→ Work instructions
Start at the line with "-- ===== PORT A" in the records below, stop at the line with "rest => toWindowsLoop x x rest", and return every line in that span exactly, the two end lines included.

→ Extracted data
-- pv_equiv track=rewrite | github.com/rezahh107/student-mentor-allocation-system | src/sma/ui/trace_index.py | _to_windows
-- ===== SOURCE A (Python) =====
-- from typing import (
--     TYPE_CHECKING,
--     Dict,
--     Iterable,
--     Iterator,
--     List,
--     Mapping,
--     MutableMapping,
--     Protocol,
--     Set,
--     Tuple,
-- )
--
-- def _to_windows(indices: Iterable[int]) -> List[Tuple[int, int]]:
--     windows: List[Tuple[int, int]] = []
--     iterator = iter(indices)
--     try:
--         start = prev = next(iterator)
--     except StopIteration:
--         return windows
--     for index in iterator:
--         if index == prev + 1:
--             prev = index
--             continue
--         windows.append((start, prev + 1))
--         start = prev = index
--     windows.append((start, prev + 1))
--     return windows
-- ===== SOURCE B (Python) =====
-- from itertools import groupby
--
--
-- def _to_windows(indices):
--     windows = []
--     for _, group in groupby(enumerate(indices), key=lambda p: p[1] - p[0]):
--         items = list(group)
--         windows.append((items[0][1], items[-1][1] + 1))
--     return windows
-- ===== Notes on version B (the rewrite author's own statement) =====
-- stated objective: idiomatic
-- what changed: Replaces the explicit start/prev state machine with itertools.groupby over enumerate(indices) keyed by value-minus-position, so each maximal consecutive run becomes one group mapped to (first, last+1).
import Mathlib
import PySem

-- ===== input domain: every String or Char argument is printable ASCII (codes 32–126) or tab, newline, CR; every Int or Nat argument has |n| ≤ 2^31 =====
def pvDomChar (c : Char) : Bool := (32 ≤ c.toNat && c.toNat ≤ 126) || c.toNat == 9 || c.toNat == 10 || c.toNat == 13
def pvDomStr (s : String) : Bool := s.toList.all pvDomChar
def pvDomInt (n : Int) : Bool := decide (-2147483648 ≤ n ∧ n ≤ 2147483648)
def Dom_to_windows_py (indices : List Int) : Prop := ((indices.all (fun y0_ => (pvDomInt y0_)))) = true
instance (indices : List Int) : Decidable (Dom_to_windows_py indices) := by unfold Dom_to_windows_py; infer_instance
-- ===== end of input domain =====

-- B replaces A's explicit start/prev state machine by grouping enumerate(indices) on the
-- key value-minus-position (itertools.groupby style); same O(n) cost, more idiomatic.

-- ===== PORT A =====
-- A's for-loop over the rest of the iterator, carrying (start, prev); the trailing
-- `windows.append((start, prev + 1))` is the base case.
def toWindowsLoop (start prev : Int) : List Int → List (Int × Int)
  | [] => [(start, prev + 1)]
  | index :: rest =>
    if index = prev + 1 then toWindowsLoop start index rest
    else (start, prev + 1) :: toWindowsLoop index index rest

def to_windows_py (indices : List Int) : List (Int × Int) :=
  match indices with
  | [] => []                                     -- StopIteration on first next()
  | x :: rest => toWindowsLoop x x rest

-- ===== PORT B =====
-- enumerate(indices) (pairs (position, value))
def enumFromB (n : Int) : List Int → List (Int × Int)
  | [] => []
  | x :: xs => (n, x) :: enumFromB (n + 1) xs

-- itertools.groupby with key p[1] - p[0]: maximal adjacent blocks of equal key
def splitRunsB : List (Int × Int) → List (List (Int × Int))
  | [] => []
  | p :: rest =>
    match splitRunsB rest with
    | [] => [[p]]
    | [] :: gs => [p] :: [] :: gs                -- unreachable: groups are never empty
    | (q :: g) :: gs =>
      if p.2 - p.1 = q.2 - q.1 then (p :: q :: g) :: gs
      else [p] :: (q :: g) :: gs

-- one group → (items[0][1], items[-1][1] + 1)
def groupWinB : List (Int × Int) → List (Int × Int)
  | [] => []                                     -- unreachable: groups are never empty
  | q :: qs => [(q.2, (List.getLastD qs q).2 + 1)]

def to_windows_py_alt (indices : List Int) : List (Int × Int) :=
  (splitRunsB (enumFromB 0 indices)).flatMap groupWinB

-- ===== PRECONDITION & SPEC =====
def Spec_to_windows_py (indices : List Int) (out : List (Int × Int)) : Prop := out = to_windows_py_alt indices
instance (indices : List Int) (out : List (Int × Int)) : Decidable (Spec_to_windows_py indices out) := by unfold Spec_to_windows_py; infer_instance

-- ===== CLAIM (what is proved, stated in full; the proofs are below) =====
def Claim_equal_to_windows_py : Prop := ∀ (indices : List Int), Dom_to_windows_py indices → Spec_to_windows_py indices (to_windows_py indices)

-- ===== LEMMAS AND PROOFS =====

theorem splitRunsB_cons (p : Int × Int) (rest : List (Int × Int)) :
    splitRunsB (p :: rest) =
      match splitRunsB rest with
      | [] => [[p]]
      | [] :: gs => [p] :: [] :: gs
      | (q :: g) :: gs =>
        if p.2 - p.1 = q.2 - q.1 then (p :: q :: g) :: gs
        else [p] :: (q :: g) :: gs := rfl

-- replace the first window's start (private to the proof)
def patchStart (s : Int) : List (Int × Int) → List (Int × Int)
  | [] => []
  | w :: ws => (s, w.2) :: ws

theorem splitRunsB_enumFromB_cons :
    ∀ (rest : List Int) (n x : Int),
      ∃ g gs, splitRunsB (enumFromB n (x :: rest)) = ((n, x) :: g) :: gs := by
  intro rest
  induction rest with
  | nil => intro n x; exact ⟨[], [], rfl⟩
  | cons y rs ih =>
    intro n x
    obtain ⟨g, gs, h⟩ := ih (n + 1) y
    by_cases hk : x - n = y - (n + 1)
    · refine ⟨(n + 1, y) :: g, gs, ?_⟩
      rw [show enumFromB n (x :: y :: rs) = (n, x) :: enumFromB (n + 1) (y :: rs) from rfl,
        splitRunsB_cons, h]
      simp [hk]
    · refine ⟨[], ((n + 1, y) :: g) :: gs, ?_⟩
      rw [show enumFromB n (x :: y :: rs) = (n, x) :: enumFromB (n + 1) (y :: rs) from rfl,
        splitRunsB_cons, h]
      simp [hk]

theorem patch_loop :
    ∀ (rest : List Int) (n s p : Int),
      patchStart s ((splitRunsB (enumFromB n (p :: rest))).flatMap groupWinB)
        = toWindowsLoop s p rest := by
  intro rest
  induction rest with
  | nil =>
    intro n s p
    simp [enumFromB, splitRunsB, groupWinB, toWindowsLoop, patchStart]
  | cons y rs ih =>
    intro n s p
    obtain ⟨g, gs, h⟩ := splitRunsB_enumFromB_cons rs (n + 1) y
    by_cases hk : y = p + 1
    · have hkey : (p : Int) - n = y - (n + 1) := by omega
      have hrw : splitRunsB (enumFromB n (p :: y :: rs))
          = ((n, p) :: (n + 1, y) :: g) :: gs := by
        rw [show enumFromB n (p :: y :: rs) = (n, p) :: enumFromB (n + 1) (y :: rs) from rfl,
          splitRunsB_cons, h]
        simp [hkey]
      rw [toWindowsLoop, if_pos hk, ← ih (n + 1) s y, h, hrw]
      cases g with
      | nil => simp [groupWinB, patchStart]
      | cons a l =>
        obtain ⟨b, hb⟩ := Option.isSome_iff_exists.mp
          (List.getLast?_isSome.mpr (List.cons_ne_nil a l))
        simp [groupWinB, patchStart, hb]
    · have hkey : ¬ ((p : Int) - n = y - (n + 1)) := by omega
      have hrw : splitRunsB (enumFromB n (p :: y :: rs))
          = [(n, p)] :: ((n + 1, y) :: g) :: gs := by
        rw [show enumFromB n (p :: y :: rs) = (n, p) :: enumFromB (n + 1) (y :: rs) from rfl,
          splitRunsB_cons, h]
        simp [hkey]
      rw [toWindowsLoop, if_neg hk, ← ih (n + 1) y y, h, hrw]
      simp [groupWinB, patchStart]

theorem patchStart_alt_self (x : Int) (rest : List Int) :
    patchStart x (to_windows_py_alt (x :: rest)) = to_windows_py_alt (x :: rest) := by
  obtain ⟨g, gs, h⟩ := splitRunsB_enumFromB_cons rest 0 x
  simp [to_windows_py_alt, h, groupWinB, patchStart]

-- ===== VERDICT (by name: the statement is the Claim_ definition above) =====
theorem to_windows_py_spec : Claim_equal_to_windows_py := by
  intro indices _
  unfold Spec_to_windows_py
  cases indices with
  | nil => rfl
  | cons x rest =>
    show toWindowsLoop x x rest = to_windows_py_alt (x :: rest)
    rw [← patch_loop rest 0 x x]
    exact patchStart_alt_self x rest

→ Written answer
-- ===== PORT A =====
-- A's for-loop over the rest of the iterator, carrying (start, prev); the trailing
-- `windows.append((start, prev + 1))` is the base case.
def toWindowsLoop (start prev : Int) : List Int → List (Int × Int)
  | [] => [(start, prev + 1)]
  | index :: rest =>
    if index = prev + 1 then toWindowsLoop start index rest
    else (start, prev + 1) :: toWindowsLoop index index rest

def to_windows_py (indices : List Int) : List (Int × Int) :=
  match indices with
  | [] => []                                     -- StopIteration on first next()
  | x :: rest => toWindowsLoop x x rest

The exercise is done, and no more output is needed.